Network Monitoring and Alerting?

← Back to Stories (view on slashdot.org)

Network Monitoring and Alerting?

Posted by Cliff on Monday February 28, 2005 @10:55AM from the centralized-fault-detection dept.

SpamMonkey asks: "At work I am trying to implement a central monitoring and alerting service. We have in excess of 250 Windows servers, approx 15 AIX servers and another 30 Linux servers (mainly SLES/Suse). My investigation into systems that will allow us to monitor critical areas on each of these systems has so far led me to a clustered Linux server running Nagios with passive and active checks. What I'm curious about though is how Slashdot readers are carrying out their own jobs and how they can comfortably sit back, without having to repeatedly check that various systems are still operational and how to cut down their own response times when something goes wrong."

7 of 59 comments (clear)

Min score:

Reason:

Sort:

Simple by A+beautiful+mind · 2005-02-28 11:32 · Score: 1, Interesting

No sitting back.

Security/monitoring is a process not a product.

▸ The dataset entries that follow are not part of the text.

-- pv_equiv track=rewrite | github.com/MariiaNikitash/Data-Structures-w-Python | CodePath_TIP102/stacks_queues/advanced1.py | arrange_attendees_by_priority
-- ===== SOURCE A (Python) =====
-- def arrange_attendees_by_priority(attendees, priority):
--    less = []
--    equal = []
--    greater = []
--    for a in attendees:
--       if a < priority:
--          less.append(a)
--       elif a > priority:
--          greater.append(a)
--       else:
--          equal.append(a)
--    return less + equal + greater
-- ===== SOURCE B (Python) =====
-- def arrange_attendees_by_priority(attendees, priority):
--     return sorted(attendees, key=lambda a: 0 if a < priority else (2 if a > priority else 1))
-- ===== Notes on version B (the rewrite author's own statement) =====
-- stated objective: alternative
-- what changed: Replaces the explicit three-bucket partition loop with a single stable sort on a 3-valued key (0 for less, 1 for equal, 2 for greater); stability preserves original order within each group.
import Mathlib
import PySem

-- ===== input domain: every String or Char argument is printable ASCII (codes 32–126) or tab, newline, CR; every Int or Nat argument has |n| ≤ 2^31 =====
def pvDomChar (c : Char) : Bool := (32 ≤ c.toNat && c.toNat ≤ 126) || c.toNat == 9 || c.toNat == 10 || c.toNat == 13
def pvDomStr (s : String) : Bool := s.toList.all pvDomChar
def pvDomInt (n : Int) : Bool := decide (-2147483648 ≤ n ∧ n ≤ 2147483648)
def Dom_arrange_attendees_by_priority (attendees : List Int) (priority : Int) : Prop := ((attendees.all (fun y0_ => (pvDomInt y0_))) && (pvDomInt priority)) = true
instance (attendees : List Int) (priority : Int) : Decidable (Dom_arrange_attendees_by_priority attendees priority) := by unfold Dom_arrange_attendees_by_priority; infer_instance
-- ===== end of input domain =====

-- B replaces A's three-bucket partition loop with one stable sort on a 3-valued key (alternative decomposition, not claimed faster).

-- ===== PORT A =====
def arrange_attendees_by_priority (attendees : List Int) (priority : Int) : List Int :=
  let st := attendees.foldl
    (fun (s : List Int × List Int × List Int) a =>
      if a < priority then (s.1 ++ [a], s.2.1, s.2.2)
      else if a > priority then (s.1, s.2.1, s.2.2 ++ [a])
      else (s.1, s.2.1 ++ [a], s.2.2))
    ([], [], [])
  st.1 ++ st.2.1 ++ st.2.2

-- ===== PORT B =====
def arrange_attendees_by_priority_alt (attendees : List Int) (priority : Int) : List Int :=
  PySem.List.sorted attendees (fun a => if a < priority then (0 : Int) else if a > priority then 2 else 1)

-- ===== PRECONDITION & SPEC =====
def Spec_arrange_attendees_by_priority (attendees : List Int) (priority : Int) (out : List Int) : Prop := out = arrange_attendees_by_priority_alt attendees priority
instance (attendees : List Int) (priority : Int) (out : List Int) : Decidable (Spec_arrange_attendees_by_priority attendees priority out) := by unfold Spec_arrange_attendees_by_priority; infer_instance

-- ===== CLAIM (what is proved, stated in full; the proofs are below) =====
def Claim_equal_arrange_attendees_by_priority : Prop := ∀ (attendees : List Int) (priority : Int), Dom_arrange_attendees_by_priority attendees priority → Spec_arrange_attendees_by_priority attendees priority (arrange_attendees_by_priority attendees priority)

-- ===== LEMMAS AND PROOFS =====

-- the 3-valued key used by B
def pvKey (priority a : Int) : Int := if a < priority then 0 else if a > priority then 2 else 1

theorem insertBy_split {α : Type} (before : α → α → Bool) (x : α) (ys zs : List α)
    (h1 : ∀ y ∈ ys, before x y = false) (h2 : ∀ z ∈ zs, before x z = true) :
    PySem.List.insertBy before x (ys ++ zs) = ys ++ x :: zs := by
  induction ys with
  | nil =>
    cases zs with
    | nil => simp [PySem.List.insertBy]
    | cons z zs' => simp [PySem.List.insertBy, h2 z (by simp)]
  | cons y ys' ih =>
    simp only [List.cons_append, PySem.List.insertBy, h1 y (by simp)]
    simp only [Bool.false_eq_true, if_false]
    rw [ih (fun y hy => h1 y (by simp [hy])) ]

theorem foldA_eq (priority : Int) (xs l e g : List Int) :
    xs.foldl (fun (s : List Int × List Int × List Int) a =>
      if a < priority then (s.1 ++ [a], s.2.1, s.2.2)
      else if a > priority then (s.1, s.2.1, s.2.2 ++ [a])
      else (s.1, s.2.1 ++ [a], s.2.2)) (l, e, g)
    = (l ++ xs.filter (fun a => decide (a < priority)),
       e ++ xs.filter (fun a => pvKey priority a == 1),
       g ++ xs.filter (fun a => decide (a > priority))) := by
  induction xs generalizing l e g with
  | nil => simp
  | cons a xs ih =>
    simp only [List.foldl_cons, List.filter_cons]
    by_cases h1 : a < priority
    · simp [ih, pvKey, h1, List.append_assoc]; omega
    · by_cases h2 : a > priority
      · simp [ih, pvKey, h1, h2, List.append_assoc]
      · simp [ih, pvKey, h1, h2, List.append_assoc]

theorem foldB_eq (priority : Int) (xs L0 L1 L2 : List Int)
    (h0 : ∀ a ∈ L0, pvKey priority a = 0) (h1 : ∀ a ∈ L1, pvKey priority a = 1)
    (h2 : ∀ a ∈ L2, pvKey priority a = 2) :
    xs.foldl (fun acc x =>
        PySem.List.insertBy (fun a b => decide (pvKey priority a < pvKey priority b)) x acc)
      (L0 ++ L1 ++ L2)
    = (L0 ++ xs.filter (fun a => pvKey priority a == 0))
      ++ (L1 ++ xs.filter (fun a => pvKey priority a == 1))
      ++ (L2 ++ xs.filter (fun a => pvKey priority a == 2)) := by
  induction xs generalizing L0 L1 L2 with
  | nil => simp
  | cons a xs ih =>
    have hk : pvKey priority a = 0 ∨ pvKey priority a = 1 ∨ pvKey priority a = 2 := by
      unfold pvKey; split_ifs <;> simp
    simp only [List.foldl_cons, List.filter_cons]
    rcases hk with hk | hk | hk
    · rw [List.append_assoc,
        insertBy_split _ a L0 (L1 ++ L2)
          (by intro y hy; simp [h0 y hy, hk])
          (by intro z hz; rcases List.mem_append.mp hz with hz | hz
              · simp [h1 z hz, hk]
              · simp [h2 z hz, hk])]
      have : L0 ++ a :: (L1 ++ L2) = (L0 ++ [a]) ++ L1 ++ L2 := by simp
      rw [this, ih (L0 ++ [a]) L1 L2
            (by intro y hy; rcases List.mem_append.mp hy with hy | hy
                · exact h0 y hy
                · simp at hy; subst hy; exact hk) h1 h2]
      simp [hk]
    · rw [insertBy_split _ a (L0 ++ L1) L2
          (by intro y hy; rcases List.mem_append.mp hy with hy | hy
              · simp [h0 y hy, hk]
              · simp [h1 y hy, hk])
          (by intro z hz; simp [h2 z hz, hk])]
      have : (L0 ++ L1) ++ a :: L2 = L0 ++ (L1 ++ [a]) ++ L2 := by simp
      rw [this, ih L0 (L1 ++ [a]) L2 h0
            (by intro y hy; rcases List.mem_append.mp hy with hy | hy
                · exact h1 y hy
                · simp at hy; subst hy; exact hk) h2]
      simp [hk]
    · rw [PySem.List.insertBy_of_forall_not_before _ a _
          (by intro y hy
              rcases List.mem_append.mp hy with hy | hy
              · rcases List.mem_append.mp hy with hy | hy
                · simp [h0 y hy, hk]
                · simp [h1 y hy, hk]
              · simp [h2 y hy, hk])]
      have : (L0 ++ L1 ++ L2) ++ [a] = L0 ++ L1 ++ (L2 ++ [a]) := by simp
      rw [this, ih L0 L1 (L2 ++ [a]) h0 h1
            (by intro y hy; rcases List.mem_append.mp hy with hy | hy
                · exact h2 y hy
                · simp at hy; subst hy; exact hk)]
      simp [hk]

theorem key_filters (priority : Int) :
    (fun a => pvKey priority a == 0) = (fun a : Int => decide (a < priority))
    ∧ (fun a => pvKey priority a == 2) = (fun a : Int => decide (a > priority)) := by
  constructor <;> funext a <;> unfold pvKey <;> split_ifs <;> simp <;> omega

-- ===== VERDICT (by name: the statement is the Claim_ definition above) =====
theorem arrange_attendees_by_priority_spec : Claim_equal_arrange_attendees_by_priority := by
  intro attendees priority _
  unfold Spec_arrange_attendees_by_priority arrange_attendees_by_priority
    arrange_attendees_by_priority_alt
  rw [show (fun a : Int => if a < priority then (0 : Int) else if a > priority then 2 else 1)
        = pvKey priority from rfl]
  rw [PySem.List.sorted_eq_foldl_insertBy]
  have hB := foldB_eq priority attendees [] [] [] (by simp) (by simp) (by simp)
  simp only [List.nil_append, List.append_nil] at hB
  rw [hB, foldA_eq]
  simp [(key_filters priority).1, (key_filters priority).2]
theorem pvPeel_iff (adj : PySem.Dict String (PySem.Set String)) :
    ∀ fuel (R : PySem.Set String), R.Nodup → R.length < fuel →
    (pvPeel adj fuel R = true ↔ ¬ ∃ v, Relation.TransGen (pvStepIn adj R) v v) := by
  intro fuel
  induction fuel with
  | zero => intro R _ h; omega
  | succ fuel ih =>
    intro R hnd hlen
    cases R with
    | nil =>
      simp only [pvPeel, true_iff]
      rintro ⟨v, hv⟩
      obtain ⟨c, hc⟩ := pv_cycle_target hv
      cases hc.1
    | cons r rest =>
      simp only [pvPeel]
      by_cases hS : (List.filter (fun v =>
          !((r :: rest).any fun u => PySem.Set.contains (PySem.Dict.getD adj u PySem.Set.empty) v))
          (r :: rest)).isEmpty = true
      · rw [if_pos hS]
        simp only [Bool.false_eq_true, false_iff, not_not]
        have hSnil := List.isEmpty_iff.mp hS
        have hser : ∀ v ∈ r :: rest, ∃ u ∈ r :: rest, pvStep adj u v := by
          intro v hv
          by_cases hpred : (!((r :: rest).any fun u =>
              PySem.Set.contains (PySem.Dict.getD adj u PySem.Set.empty) v)) = true
          · have hvS : v ∈ List.filter (fun v => !((r :: rest).any fun u =>
                PySem.Set.contains (PySem.Dict.getD adj u PySem.Set.empty) v)) (r :: rest) :=
              List.mem_filter.mpr ⟨hv, hpred⟩
            rw [hSnil] at hvS
            cases hvS
          · simp only [Bool.not_eq_true', Bool.not_eq_false, List.any_eq_true,
              pv_contains, decide_eq_true_eq] at hpred
            obtain ⟨u, hu, hmem⟩ := hpred
            exact ⟨u, hu, hmem⟩
        exact pv_serial_cycle adj (r :: rest) (by simp) hser
      · rw [if_neg hS]
        have hsub : ∀ x ∈ PySem.Set.diff (r :: rest) (List.filter (fun v =>
            !((r :: rest).any fun u =>
              PySem.Set.contains (PySem.Dict.getD adj u PySem.Set.empty) v)) (r :: rest)),
            x ∈ r :: rest := fun x hx => ((PySem.Set.mem_diff _ _ x).mp hx).1
        have hnd2 : (PySem.Set.diff (r :: rest) (List.filter (fun v =>
            !((r :: rest).any fun u =>
              PySem.Set.contains (PySem.Dict.getD adj u PySem.Set.empty) v)) (r :: rest))).Nodup := by
          simp only [PySem.Set.diff]
          exact List.Nodup.filter _ hnd
        have hlt : (PySem.Set.diff (r :: rest) (List.filter (fun v =>
            !((r :: rest).any fun u =>
              PySem.Set.contains (PySem.Dict.getD adj u PySem.Set.empty) v)) (r :: rest))).length <
            (r :: rest).length := by
          obtain ⟨s, hs⟩ := List.exists_mem_of_ne_nil (List.filter (fun v =>
              !((r :: rest).any fun u =>
                PySem.Set.contains (PySem.Dict.getD adj u PySem.Set.empty) v)) (r :: rest))
            (fun h => hS (by rw [h]; rfl))
          have hsR : s ∈ r :: rest := (List.mem_filter.mp hs).1
          have hcont : (!(PySem.Set.contains (List.filter (fun v =>
              !((r :: rest).any fun u =>
                PySem.Set.contains (PySem.Dict.getD adj u PySem.Set.empty) v)) (r :: rest)) s)) = false := by
            rw [pv_contains]
            simp only [Bool.not_eq_false', decide_eq_true_eq]
            exact hs
          simp only [PySem.Set.diff]
          exact pv_filter_lt (r :: rest) _ s hsR hcont
        rw [ih _ hnd2 (by omega)]
        -- the two cycle statements are equivalent
        constructor
        · intro hno ⟨v, hv⟩
          -- restrict the cycle in R to R'
          have hp : ∀ x y, pvStepIn adj (r :: rest) x y →
              y ∈ PySem.Set.diff (r :: rest) (List.filter (fun v =>
                !((r :: rest).any fun u =>
                  PySem.Set.contains (PySem.Dict.getD adj u PySem.Set.empty) v)) (r :: rest)) := by
            rintro x y ⟨hx, hy, hs⟩
            rw [PySem.Set.mem_diff]
            refine ⟨hy, fun hyS => ?_⟩
            have h2 := (List.mem_filter.mp hyS).2
            rw [Bool.not_eq_true', List.any_eq_false] at h2
            have h3 := h2 x hx
            rw [pv_contains] at h3
            exact h3 (by simpa using hs)
          obtain ⟨c, hc⟩ := pv_cycle_target hv
          have hres := pv_restrict hp hv (hp c v hc)
          refine hno ⟨v, hres.mono ?_⟩
          rintro a b ⟨hab, ha, hb⟩
          exact ⟨ha, hb, hab.2.2⟩
        · intro hno ⟨v, hv⟩
          refine hno ⟨v, hv.mono ?_⟩
          rintro a b ⟨ha, hb, hab⟩
          exact ⟨hsub a ha, hsub b hb, hab⟩

theorem pvB_cycle (adj : PySem.Dict String (PySem.Set String)) (nids : List String)
    (hnd : nids.Nodup) (hclosed : ∀ a b, pvStep adj a b → a ∈ nids ∧ b ∈ nids) :
    pvPeel adj (nids.length + 1) nids = true ↔
      ∀ v, ¬ Relation.TransGen (pvStep adj) v v := by
  rw [pvPeel_iff adj (nids.length + 1) nids hnd (by omega)]
  constructor
  · intro h v hcyc
    obtain ⟨c, hc⟩ := pv_cycle_target hcyc
    have hvn : v ∈ nids := (hclosed c v hc).2
    have hres := pv_restrict (p := fun x => x ∈ nids)
      (fun x y hxy => (hclosed x y hxy).2) hcyc hvn
    refine h ⟨v, hres.mono ?_⟩
    rintro a b ⟨hab, ha, hb⟩
    exact ⟨ha, hb, hab⟩
  · rintro h ⟨v, hv⟩
    exact h v (hv.mono fun a b hab => hab.2.2)

theorem pvIso_any (adj : PySem.Dict String (PySem.Set String)) (l : List String) :
    pvIsoLoop adj l = true ↔ ∃ v ∈ l,
      (PySem.Dict.getD adj v PySem.Set.empty).isEmpty = true ∧
      ((PySem.Dict.values adj).any (fun s => PySem.Set.contains s v)) = false := by
  induction l with
  | nil => simp [pvIsoLoop]
  | cons v rest ih =>
    simp only [pvIsoLoop]
    by_cases h : ((PySem.Dict.getD adj v PySem.Set.empty).isEmpty &&
        !((PySem.Dict.values adj).any fun s => PySem.Set.contains s v)) = true
    · rw [if_pos h]
      rw [Bool.and_eq_true, Bool.not_eq_true'] at h
      exact ⟨fun _ => ⟨v, by simp, h.1, h.2⟩, fun _ => rfl⟩
    · rw [if_neg h, ih]
      constructor
      · rintro ⟨w, hw, h1, h2⟩
        exact ⟨w, by simp [hw], h1, h2⟩
      · rintro ⟨w, hw, h1, h2⟩
        rcases List.mem_cons.mp hw with rfl | hw2
        · exact absurd (by rw [Bool.and_eq_true, Bool.not_eq_true']; exact ⟨h1, h2⟩) h
        · exact ⟨w, hw2, h1, h2⟩

theorem pvNonIso_mem (items : List (String × PySem.Set String)) (acc : PySem.Set String) (v : String) :
    v ∈ items.foldl (fun acc p =>
        if p.2.isEmpty then acc else PySem.Set.update (PySem.Set.add acc p.1) p.2) acc ↔
      v ∈ acc ∨ ∃ p ∈ items, p.2 ≠ [] ∧ (v = p.1 ∨ v ∈ p.2) := by
  induction items generalizing acc with
  | nil => simp
  | cons p rest ih =>
    simp only [List.foldl_cons]
    by_cases hp : p.2.isEmpty = true
    · rw [if_pos hp, ih]
      have hnil : p.2 = [] := List.isEmpty_iff.mp hp
      simp [hnil]
    · rw [if_neg hp, ih]
      have hne : p.2 ≠ [] := fun h => hp (List.isEmpty_iff.mpr h)
      simp only [PySem.Set.mem_update, PySem.Set.mem_add, List.mem_cons]
      constructor
      · rintro (((h | h) | h) | ⟨q, hq, h1, h2⟩)
        · exact Or.inl h
        · exact Or.inr ⟨p, Or.inl rfl, hne, Or.inl h⟩
        · exact Or.inr ⟨p, Or.inl rfl, hne, Or.inr h⟩
        · exact Or.inr ⟨q, Or.inr hq, h1, h2⟩
      · rintro (h | ⟨q, hq | hq, h1, h2⟩)
        · exact Or.inl (Or.inl (Or.inl h))
        · rcases h2 with h2 | h2
          · exact Or.inl (Or.inl (Or.inr (hq ▸ h2)))
          · exact Or.inl (Or.inr (hq ▸ h2))
        · exact Or.inr ⟨q, hq, h1, h2⟩

theorem pvIso_equiv (adj : PySem.Dict String (PySem.Set String)) (nids : List String)
    (hkeys : PySem.Dict.keys adj = nids) (hnd : nids.Nodup) :
    pvIsoLoop adj nids = !(PySem.Set.diff nids ((PySem.Dict.items adj).foldl (fun acc p =>
      if p.2.isEmpty then acc else PySem.Set.update (PySem.Set.add acc p.1) p.2)
      PySem.Set.empty)).isEmpty := by
  have hknd : (PySem.Dict.keys adj).Nodup := hkeys ▸ hnd
  have hitems := PySem.Dict.items_eq_map_keys adj hknd PySem.Set.empty
  rw [hkeys] at hitems
  rw [Bool.eq_iff_iff, pvIso_any, Bool.not_eq_true', List.isEmpty_eq_false_iff,
    Ne, List.eq_nil_iff_forall_not_mem]
  constructor
  · rintro ⟨v, hvn, hemp, hany⟩ hall
    apply hall v
    rw [PySem.Set.mem_diff]
    refine ⟨hvn, fun hin => ?_⟩
    rcases (pvNonIso_mem _ _ v).mp hin with h | ⟨q, hq, hqne, hvq⟩
    · cases h
    · rw [hitems] at hq
      obtain ⟨k, hk, hkq⟩ := List.mem_map.mp hq
      rcases hvq with h2 | h2
      · apply hqne
        have : q.2 = PySem.Dict.getD adj q.1 PySem.Set.empty := by rw [← hkq]
        rw [this, ← h2]
        exact List.isEmpty_iff.mp hemp
      · rw [List.any_eq_false] at hany
        have hq2 : q.2 ∈ PySem.Dict.values adj := by
          have : PySem.Dict.values adj = (PySem.Dict.items adj).map (·.2) := rfl
          rw [this]
          exact List.mem_map.mpr ⟨q, hitems ▸ hq, rfl⟩
        have := hany q.2 hq2
        rw [pv_contains] at this
        exact absurd (by simpa using h2) (by simpa using this)
  · intro hne
    have : ∃ v, v ∈ PySem.Set.diff nids ((PySem.Dict.items adj).foldl (fun acc p =>
        if p.2.isEmpty = true then acc else PySem.Set.update (PySem.Set.add acc p.1) p.2)
        PySem.Set.empty) := by
      by_contra hno
      rw [not_exists] at hno
      exact hne hno
    obtain ⟨v, hv⟩ := this
    rw [PySem.Set.mem_diff] at hv
    obtain ⟨hvn, hnotin⟩ := hv
    have hvitem : (v, PySem.Dict.getD adj v PySem.Set.empty) ∈ PySem.Dict.items adj := by
      rw [hitems]
      exact List.mem_map.mpr ⟨v, hvn, rfl⟩
    have hemp : PySem.Dict.getD adj v PySem.Set.empty = [] := by
      by_contra hne2
      exact hnotin ((pvNonIso_mem _ _ v).mpr
        (Or.inr ⟨(v, PySem.Dict.getD adj v PySem.Set.empty), hvitem, hne2, Or.inl rfl⟩))
    refine ⟨v, hvn, by rw [hemp]; rfl, ?_⟩
    rw [List.any_eq_false]
    intro s hs
    have : PySem.Dict.values adj = (PySem.Dict.items adj).map (·.2) := rfl
    rw [this] at hs
    obtain ⟨q, hq, hqs⟩ := List.mem_map.mp hs
    rw [pv_contains]
    simp only [decide_eq_true_eq]
    intro hvs
    refine hnotin ((pvNonIso_mem _ _ v).mpr (Or.inr ⟨q, hq, ?_, Or.inr ?_⟩))
    · rw [hqs]
      intro h
      rw [h] at hvs
      cases hvs
    · rw [hqs]
      exact hvs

When you finish the checklist you start over.

Also, i would recommend trying to cut back the windows server's somehow, maybe mention the right words when the licenses expire or its that time of the year to upgrade to a "free" solution?

--
It takes a man to suffer ignorance and smile
Be yourself no matter what they say
Also curious by RabidMonkey · 2005-02-28 11:35 · Score: 5, Interesting

We are in the middle of a large scale Linux project .. replacing 900 SCO Unix servers with Linux. We are wondering the same thing .. what monitoring tools can be put in to watch these servers?

Our big hitch comes from the fact that we only have a satellite connection to each of the remote sites, so we can't do real time monitoring, so things like HP Openview NNM are out of the question - they use too much bandwidth.

Our solution (And the reason I'm working late right now) is to build a custom suite of tools that does batch reporting every night by polling logs and custom programs, then sends it back in a handy xml file. We take that file, dump it into a large informix database, and then we can do whatever we want to create reports.

It's a little more work than just installing a package, but we're getting EXACTLY what we want out of the product. It works with our very unique communications and configuration, and it's modular so I can add whatever monitoring/checks I want by writing a new ksh script. All the output is standardized and all the parsing is done at the office by a very clever xml parser one of the db guys wrote.

I think for whaty ou're looking for, theres things like Big Brother, MRTG, HP Openvie umm ... the IBM equivalant (A Tivoli product I think?). No need to reinvent the wheel.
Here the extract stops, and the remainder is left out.